Collected data

-- pv_equiv track=rewrite | github.com/LichiTI/lora-rescripts | mikazuki/utils/intel_xpu_guard.py | _pick_preferred_gpu_index
-- ===== SOURCE A (Python) =====
-- from typing import Any
--
-- def _pick_preferred_gpu_index(probe: dict[str, Any]) -> int:
--     gpu_names = [str(name or "").strip() for name in probe.get("gpu_names", [])]
--     gpu_memory_mb = [int(value or 0) for value in probe.get("gpu_memory_mb", [])]
--     if not gpu_names:
--         return 0
--
--     best_index = 0
--     best_score = (-1, -1)
--     for index, gpu_name in enumerate(gpu_names):
--         lowered = gpu_name.lower()
--         is_discrete = int(("arc" in lowered) or ("flex" in lowered) or ("b580" in lowered))
--         memory_score = gpu_memory_mb[index] if index < len(gpu_memory_mb) else 0
--         score = (is_discrete, memory_score)
--         if score > best_score:
--             best_score = score
--             best_index = index
--     return best_index
-- ===== SOURCE B (Python) =====
-- def _pick_preferred_gpu_index(probe):
--     gpu_names = [str(name or "").strip() for name in probe.get("gpu_names", [])]
--     gpu_memory_mb = [int(value or 0) for value in probe.get("gpu_memory_mb", [])]
--     if not gpu_names:
--         return 0
--
--     def is_discrete(name):
--         lowered = name.lower()
--         return "arc" in lowered or "flex" in lowered or "b580" in lowered
--
--     def mem(i):
--         return gpu_memory_mb[i] if i < len(gpu_memory_mb) else 0
--
--     discrete_indices = [i for i, name in enumerate(gpu_names) if is_discrete(name)]
--     candidates = discrete_indices or list(range(len(gpu_names)))
--     best = candidates[0]
--     for i in candidates[1:]:
--         if mem(i) > mem(best):
--             best = i
--     return best
-- ===== Notes on version B (the rewrite author's own statement) =====
-- stated objective: alternative
-- what changed: Replaces the single combined tuple-score scan with a filter-then-maximize decomposition: first collect the discrete GPU indices (falling back to all indices), then scan only those candidates for the first index with maximal memory.
import Mathlib
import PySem

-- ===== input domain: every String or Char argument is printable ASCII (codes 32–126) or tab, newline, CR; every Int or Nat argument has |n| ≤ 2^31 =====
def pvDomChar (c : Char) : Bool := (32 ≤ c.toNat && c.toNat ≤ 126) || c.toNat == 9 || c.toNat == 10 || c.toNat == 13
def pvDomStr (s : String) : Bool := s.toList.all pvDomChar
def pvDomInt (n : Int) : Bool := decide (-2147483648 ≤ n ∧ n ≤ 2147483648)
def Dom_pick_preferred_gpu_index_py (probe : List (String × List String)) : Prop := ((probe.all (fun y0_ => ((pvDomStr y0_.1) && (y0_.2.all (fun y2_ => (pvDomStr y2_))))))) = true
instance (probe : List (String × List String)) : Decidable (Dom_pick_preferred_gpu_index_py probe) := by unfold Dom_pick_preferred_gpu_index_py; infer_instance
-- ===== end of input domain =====

-- B replaces A's combined (discreteness, memory) tuple-score scan by a filter-then-maximize decomposition; objective: alternative (same cost).

-- ===== PORT A =====
-- shared by both Pythons verbatim: lowered = name.lower(); "arc" in lowered or "flex" in lowered or "b580" in lowered
def pvDiscrete (gpu_name : String) : Bool :=
  let lowered := PySem.Str.lower gpu_name
  PySem.Str.isIn "arc" lowered || PySem.Str.isIn "flex" lowered || PySem.Str.isIn "b580" lowered

-- shared by both Pythons verbatim: gpu_memory_mb[index] if index < len(gpu_memory_mb) else 0
def pvMemScore (gpu_memory_mb : List Int) (index : Int) : Int :=
  if index < PySem.List.len gpu_memory_mb then PySem.List.pyGetD gpu_memory_mb index 0 else 0

-- A's loop over enumerate(gpu_names); state = (best_index, best_score)
def pvLoopA (gpu_memory_mb : List Int) (E : List (Int × String)) (st : Int × Int × Int) : Int × Int × Int :=
  E.foldl (fun st p =>
    let is_discrete : Int := if pvDiscrete p.2 then 1 else 0
    let memory_score := pvMemScore gpu_memory_mb p.1
    if is_discrete > st.2.1 ∨ (is_discrete = st.2.1 ∧ memory_score > st.2.2)
    then (p.1, is_discrete, memory_score) else st) st

def pick_preferred_gpu_index_py (probe : List (String × List String)) : Int :=
  let gpu_names := (PySem.Dict.getD (PySem.Dict.mk probe) "gpu_names" []).map (fun name => PySem.Str.strip name)
  -- int(value or 0): "" gives 0, otherwise int(value); (ofStr? v).getD 0 is exact under Pre_ (ofStr? "" = none)
  let gpu_memory_mb := (PySem.Dict.getD (PySem.Dict.mk probe) "gpu_memory_mb" []).map (fun v => (PySem.Int.ofStr? v).getD 0)
  if gpu_names = [] then 0
  else (pvLoopA gpu_memory_mb (PySem.List.enumerate gpu_names 0) (0, -1, -1)).1

-- ===== PORT B =====
-- B's loop: best = candidates[0]; for i in candidates[1:]: if mem(i) > mem(best): best = i
def pvLoopB (gpu_memory_mb : List Int) (candidates : List Int) (best : Int) : Int :=
  candidates.foldl (fun best i => if pvMemScore gpu_memory_mb i > pvMemScore gpu_memory_mb best then i else best) best

def pick_preferred_gpu_index_py_alt (probe : List (String × List String)) : Int :=
  let gpu_names := (PySem.Dict.getD (PySem.Dict.mk probe) "gpu_names" []).map (fun name => PySem.Str.strip name)
  let gpu_memory_mb := (PySem.Dict.getD (PySem.Dict.mk probe) "gpu_memory_mb" []).map (fun v => (PySem.Int.ofStr? v).getD 0)
  if gpu_names = [] then 0
  else
    let discrete_indices := ((PySem.List.enumerate gpu_names 0).filter (fun p => pvDiscrete p.2)).map (fun p => p.1)
    let candidates := if discrete_indices = [] then PySem.List.pyRange 0 (PySem.List.len gpu_names) 1 else discrete_indices
    match candidates with
    | [] => 0   -- unreachable: candidates is nonempty when gpu_names is
    | c :: cs => pvLoopB gpu_memory_mb cs c

-- ===== PRECONDITION & SPEC =====
-- Pre_ excludes exactly the inputs where Python A raises ValueError: a nonempty "gpu_memory_mb" entry that int() cannot parse.
def Pre_pick_preferred_gpu_index_py (probe : List (String × List String)) : Prop :=
  ∀ v ∈ PySem.Dict.getD (PySem.Dict.mk probe) "gpu_memory_mb" [], v = "" ∨ (PySem.Int.ofStr? v).isSome = true
instance (probe : List (String × List String)) : Decidable (Pre_pick_preferred_gpu_index_py probe) := by unfold Pre_pick_preferred_gpu_index_py; infer_instance

def pvWitness_pick_preferred_gpu_index_py : (List (String × List String)) :=
  [("gpu_names", ["Intel Arc A770", "Intel UHD Graphics"]), ("gpu_memory_mb", ["16384", "2048"])]

def Spec_pick_preferred_gpu_index_py (probe : List (String × List String)) (out : Int) : Prop := out = pick_preferred_gpu_index_py_alt probe
instance (probe : List (String × List String)) (out : Int) : Decidable (Spec_pick_preferred_gpu_index_py probe out) := by unfold Spec_pick_preferred_gpu_index_py; infer_instance

-- ===== CLAIM (what is proved, stated in full; the proofs are below) =====
def Claim_equal_pick_preferred_gpu_index_py : Prop := ∀ (probe : List (String × List String)), Dom_pick_preferred_gpu_index_py probe → Pre_pick_preferred_gpu_index_py probe → Spec_pick_preferred_gpu_index_py probe (pick_preferred_gpu_index_py probe)

-- ===== LEMMAS AND PROOFS =====

-- the selection A's loop performs, as a recursion carrying the current best pair
def pvPick (mems : List Int) : (Int × String) → List (Int × String) → Int × String
  | p, [] => p
  | p, q :: E =>
      if (if pvDiscrete q.2 then (1:Int) else 0) > (if pvDiscrete p.2 then (1:Int) else 0)
         ∨ ((if pvDiscrete q.2 then (1:Int) else 0) = (if pvDiscrete p.2 then (1:Int) else 0)
            ∧ pvMemScore mems q.1 > pvMemScore mems p.1)
      then pvPick mems q E else pvPick mems p E

lemma pvLoopA_cons (mems : List Int) (q : Int × String) (E : List (Int × String)) (st : Int × Int × Int) :
    pvLoopA mems (q :: E) st =
      pvLoopA mems E
        (if (if pvDiscrete q.2 then (1:Int) else 0) > st.2.1
            ∨ ((if pvDiscrete q.2 then (1:Int) else 0) = st.2.1 ∧ pvMemScore mems q.1 > st.2.2)
         then (q.1, (if pvDiscrete q.2 then (1:Int) else 0), pvMemScore mems q.1) else st) := rfl

lemma pvLoopB_cons (mems : List Int) (i : Int) (C : List Int) (b : Int) :
    pvLoopB mems (i :: C) b = pvLoopB mems C (if pvMemScore mems i > pvMemScore mems b then i else b) := rfl

lemma pvLoopA_eq_pick (mems : List Int) (E : List (Int × String)) : ∀ p : Int × String,
    pvLoopA mems E (p.1, (if pvDiscrete p.2 then (1:Int) else 0), pvMemScore mems p.1)
      = ((pvPick mems p E).1, (if pvDiscrete (pvPick mems p E).2 then (1:Int) else 0),
          pvMemScore mems (pvPick mems p E).1) := by
  induction E with
  | nil => intro p; simp [pvLoopA, pvPick]
  | cons q E ih =>
      intro p
      rw [pvLoopA_cons, pvPick]
      by_cases hc : (if pvDiscrete q.2 then (1:Int) else 0) > (if pvDiscrete p.2 then (1:Int) else 0)
         ∨ ((if pvDiscrete q.2 then (1:Int) else 0) = (if pvDiscrete p.2 then (1:Int) else 0)
            ∧ pvMemScore mems q.1 > pvMemScore mems p.1)
      · rw [if_pos hc, if_pos hc]; exact ih q
      · rw [if_neg hc, if_neg hc]; exact ih p

lemma pvPick_disc (mems : List Int) (E : List (Int × String)) : ∀ p : Int × String, pvDiscrete p.2 = true →
    (pvPick mems p E).1 = pvLoopB mems ((E.filter (fun q => pvDiscrete q.2)).map (fun q => q.1)) p.1 := by
  induction E with
  | nil => intro p _; simp [pvPick, pvLoopB]
  | cons q E ih =>
      intro p hp
      by_cases hq : pvDiscrete q.2 = true
      · rw [pvPick]
        simp only [hp, hq, if_true]
        rw [List.filter_cons_of_pos (by simpa using hq), List.map_cons, pvLoopB_cons]
        by_cases hm : pvMemScore mems q.1 > pvMemScore mems p.1
        · rw [if_pos (by simp [hm]), if_pos hm]; exact ih q hq
        · rw [if_neg (by simp [hm]), if_neg hm]; exact ih p hp
      · rw [pvPick]
        rw [if_neg (by simp [hq, hp])]
        rw [List.filter_cons_of_neg (by simpa using hq)]
        exact ih p hp
  
lemma pvPick_nodisc (mems : List Int) (E : List (Int × String)) : ∀ p : Int × String, pvDiscrete p.2 = false →
    E.filter (fun q => pvDiscrete q.2) = [] →
    (pvPick mems p E).1 = pvLoopB mems (E.map (fun q => q.1)) p.1 := by
  induction E with
  | nil => intro p _ _; simp [pvPick, pvLoopB]
  | cons q E ih =>
      intro p hp hf
      have hq : pvDiscrete q.2 = false := by
        by_contra h
        rw [List.filter_cons_of_pos (by simpa using (Bool.of_not_eq_false h))] at hf
        exact List.cons_ne_nil _ _ hf
      rw [List.filter_cons_of_neg (by simp [hq])] at hf
      rw [pvPick, List.map_cons, pvLoopB_cons]
      simp only [hp, hq]
      by_cases hm : pvMemScore mems q.1 > pvMemScore mems p.1
      · rw [if_pos (by simp [hm]), if_pos hm]; exact ih q hq hf
      · rw [if_neg (by simp [hm]), if_neg hm]; exact ih p hp hf

lemma pvPick_first_disc (mems : List Int) (E : List (Int × String)) :
    ∀ (p : Int × String) (c : Int) (cs : List Int), pvDiscrete p.2 = false →
    (E.filter (fun q => pvDiscrete q.2)).map (fun q => q.1) = c :: cs →
    (pvPick mems p E).1 = pvLoopB mems cs c := by
  induction E with
  | nil => intro p c cs _ h; simp at h
  | cons q E ih =>
      intro p c cs hp hf
      by_cases hq : pvDiscrete q.2 = true
      · rw [List.filter_cons_of_pos (by simpa using hq), List.map_cons] at hf
        injection hf with hc hcs
        rw [pvPick]
        rw [if_pos (by simp [hp, hq])]
        rw [pvPick_disc mems E q hq, hcs, hc]
      · have hq' : pvDiscrete q.2 = false := Bool.eq_false_iff.mpr (fun h => hq h)
        rw [List.filter_cons_of_neg (by simp [hq'])] at hf
        rw [pvPick]; simp only [hp, hq']
        by_cases hm : pvMemScore mems q.1 > pvMemScore mems p.1
        · rw [if_pos (by simp [hm])]; exact ih q c cs hq' hf
        · rw [if_neg (by simp [hm])]; exact ih p c cs hp hf

lemma pvCore (mems : List Int) (nm : String) (rest : List String) :
    (pvLoopA mems (PySem.List.enumerate (nm :: rest) 0) (0, -1, -1)).1 =
    (let discrete_indices := ((PySem.List.enumerate (nm :: rest) 0).filter (fun p => pvDiscrete p.2)).map (fun p => p.1)
     let candidates := if discrete_indices = [] then PySem.List.pyRange 0 (PySem.List.len (nm :: rest)) 1 else discrete_indices
     match candidates with
     | [] => (0:Int)
     | c :: cs => pvLoopB mems cs c) := by
  simp only []
  rw [PySem.List.enumerate_cons]
  simp only [zero_add]
  rw [pvLoopA_cons, if_pos (Or.inl (by split_ifs <;> norm_num))]
  have hA : (pvLoopA mems (PySem.List.enumerate rest 1)
      (((0:Int), nm).1, (if pvDiscrete ((0:Int), nm).2 then (1:Int) else 0),
        pvMemScore mems ((0:Int), nm).1)).1
      = (pvPick mems ((0:Int), nm) (PySem.List.enumerate rest 1)).1 := by
    rw [pvLoopA_eq_pick]
  rw [hA]
  by_cases hd : pvDiscrete nm = true
  · rw [List.filter_cons_of_pos (by simpa using hd), List.map_cons]
    simp only [List.cons_ne_nil]
    exact pvPick_disc mems (PySem.List.enumerate rest 1) ((0:Int), nm) hd
  · have hd' : pvDiscrete ((0:Int), nm).2 = false := Bool.eq_false_iff.mpr (fun h => hd h)
    rw [List.filter_cons_of_neg (by simpa using hd')]
    cases hfd : ((PySem.List.enumerate rest 1).filter (fun p => pvDiscrete p.2)).map (fun p => p.1) with
    | nil =>
        have hfe : (PySem.List.enumerate rest 1).filter (fun p => pvDiscrete p.2) = [] :=
          List.map_eq_nil_iff.mp hfd
        rw [if_pos rfl]
        have hlen : PySem.List.len (nm :: rest) = 1 + (rest.length : Int) := by
          simp [PySem.List.len_eq]; omega
        rw [hlen, PySem.List.pyRange_one_cons (by omega)]
        have := pvPick_nodisc mems (PySem.List.enumerate rest 1) ((0:Int), nm) hd' hfe
        rw [this, PySem.List.map_fst_enumerate]
        norm_num
    | cons c cs =>
        rw [if_neg (List.cons_ne_nil c cs)]
        exact pvPick_first_disc mems (PySem.List.enumerate rest 1) ((0:Int), nm) c cs hd' hfd

-- ===== VERDICT (by name: the statement is the Claim_ definition above) =====
theorem pick_preferred_gpu_index_py_spec : Claim_equal_pick_preferred_gpu_index_py := by
  intro probe _ _
  unfold Spec_pick_preferred_gpu_index_py pick_preferred_gpu_index_py pick_preferred_gpu_index_py_alt
  cases h : (PySem.Dict.getD (PySem.Dict.mk probe) "gpu_names" []).map (fun name => PySem.Str.strip name) with
  | nil => simp
  | cons nm rest =>
      simp only [List.cons_ne_nil, ite_false]
      exact pvCore _ nm rest
-- on domain characters, B's class agrees with qs
theorem pB_eq_qs_of_dom {c : Char} (h : pvDomChar c = true) : pB c = qs c := by
  have hd : ∀ d : Char, (c == d) = decide (c.toNat = d.toNat) := by
    intro d
    by_cases hcd : c = d
    · simp [hcd]
    · have hne : c.toNat ≠ d.toNat := fun hn => hcd (char_toNat_inj hn)
      simp [hcd, hne]
  simp only [pvDomChar, Bool.or_eq_true, Bool.and_eq_true, beq_iff_eq, decide_eq_true_eq] at h
  simp only [pB, qs, PySem.Chars.isspace, List.contains_cons, List.contains_nil, Bool.or_false,
    hd, show (' ' : Char).toNat = 32 from rfl, show ('\t' : Char).toNat = 9 from rfl,
    show ('\n' : Char).toNat = 10 from rfl, show ('\x0b' : Char).toNat = 11 from rfl,
    show ('\x0c' : Char).toNat = 12 from rfl, show ('\r' : Char).toNat = 13 from rfl,
    show ('-' : Char).toNat = 45 from rfl]
  rw [Bool.eq_iff_iff]
  simp only [Bool.or_eq_true, Bool.and_eq_true, decide_eq_true_eq]
  omega

-- A's one stripping step, fully inside the qs class: stripping it first changes nothing
theorem step_absorb (l : List Char) :
    rdw qs ((PySem.Chars.stripChars (PySem.Chars.strip l) ['-']).dropWhile qs)
      = rdw qs (l.dropWhile qs) := by
  rw [stripChars_eq_rdw, strip_eq_rdw]
  rw [dropWhile_rdw_comm, dropWhile_absorb pd_le_qs, dropWhile_rdw_comm,
      dropWhile_absorb ws_le_qs, rdw_absorb pd_le_qs, rdw_absorb ws_le_qs]

theorem stripChars_sublist (l chars : List Char) : (PySem.Chars.stripChars l chars).Sublist l := by
  rw [stripChars_eq_rdw]
  exact ((rdw_sublist _ _).trans (List.dropWhile_sublist _))

theorem strip_sublist (l : List Char) : (PySem.Chars.strip l).Sublist l := by
  rw [strip_eq_rdw]
  exact ((rdw_sublist _ _).trans (List.dropWhile_sublist _))

-- from `strip l = l` both one-sided strips are the identity
theorem strip_id_parts {l : List Char} (h : PySem.Chars.strip l = l) :
    l.dropWhile PySem.Chars.isspace = l ∧ rdw PySem.Chars.isspace l = l := by
  rw [strip_eq_rdw] at h
  have s1 := List.dropWhile_sublist (l := l) (p := PySem.Chars.isspace)
  have s2 := rdw_sublist PySem.Chars.isspace (l.dropWhile PySem.Chars.isspace)
  have hlen : (l.dropWhile PySem.Chars.isspace).length = l.length := by
    have h2 := s2.length_le
    have h1 := s1.length_le
    rw [h] at h2
    omega
  have h1 : l.dropWhile PySem.Chars.isspace = l := s1.eq_of_length hlen
  rw [h1] at h
  exact ⟨h1, h⟩

-- head character neither whitespace nor '-' ⇒ dropping qs-chars from the left is the identity
theorem dropWhile_qs_id {l : List Char}
    (h1 : l.dropWhile PySem.Chars.isspace = l) (h2 : (['-'] : List Char).isPrefixOf l = false) :
    l.dropWhile qs = l := by
  cases l with
  | nil => rfl
  | cons a t =>
    have hws : PySem.Chars.isspace a = false := by
      by_cases hw : PySem.Chars.isspace a
      · rw [List.dropWhile_cons, if_pos hw] at h1
        have := (List.dropWhile_sublist (l := t) (p := PySem.Chars.isspace)).length_le
        rw [h1] at this
        simp at this
      · simpa using hw
    have hda : ¬ a = '-' := by
      simp only [List.isPrefixOf, Bool.and_eq_false_iff, beq_eq_false_iff_ne] at h2
      rcases h2 with h | h
      · exact fun e => h e.symm
      · simp [List.isPrefixOf] at h
    rw [List.dropWhile_cons, if_neg]
    simp [qs, hws, hda]

theorem rdw_qs_id {l : List Char}
    (h1 : rdw PySem.Chars.isspace l = l) (h2 : (['-'] : List Char).isSuffixOf l = false) :
    rdw qs l = l := by
  have h1' : l.reverse.dropWhile PySem.Chars.isspace = l.reverse := by
    have := congrArg List.reverse h1
    simpa [rdw] using this
  have h2' : (['-'] : List Char).isPrefixOf l.reverse = false := h2
  have := dropWhile_qs_id h1' h2'
  rw [rdw, this, List.reverse_reverse]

Work instruction:
In the entries above, locate every line with the word "pvDomChar" and copy it.

Result for this exercise:
def pvDomChar (c : Char) : Bool := (32 ≤ c.toNat && c.toNat ≤ 126) || c.toNat == 9 || c.toNat == 10 || c.toNat == 13
def pvDomStr (s : String) : Bool := s.toList.all pvDomChar
theorem pB_eq_qs_of_dom {c : Char} (h : pvDomChar c = true) : pB c = qs c := by
  simp only [pvDomChar, Bool.or_eq_true, Bool.and_eq_true, beq_iff_eq, decide_eq_true_eq] at h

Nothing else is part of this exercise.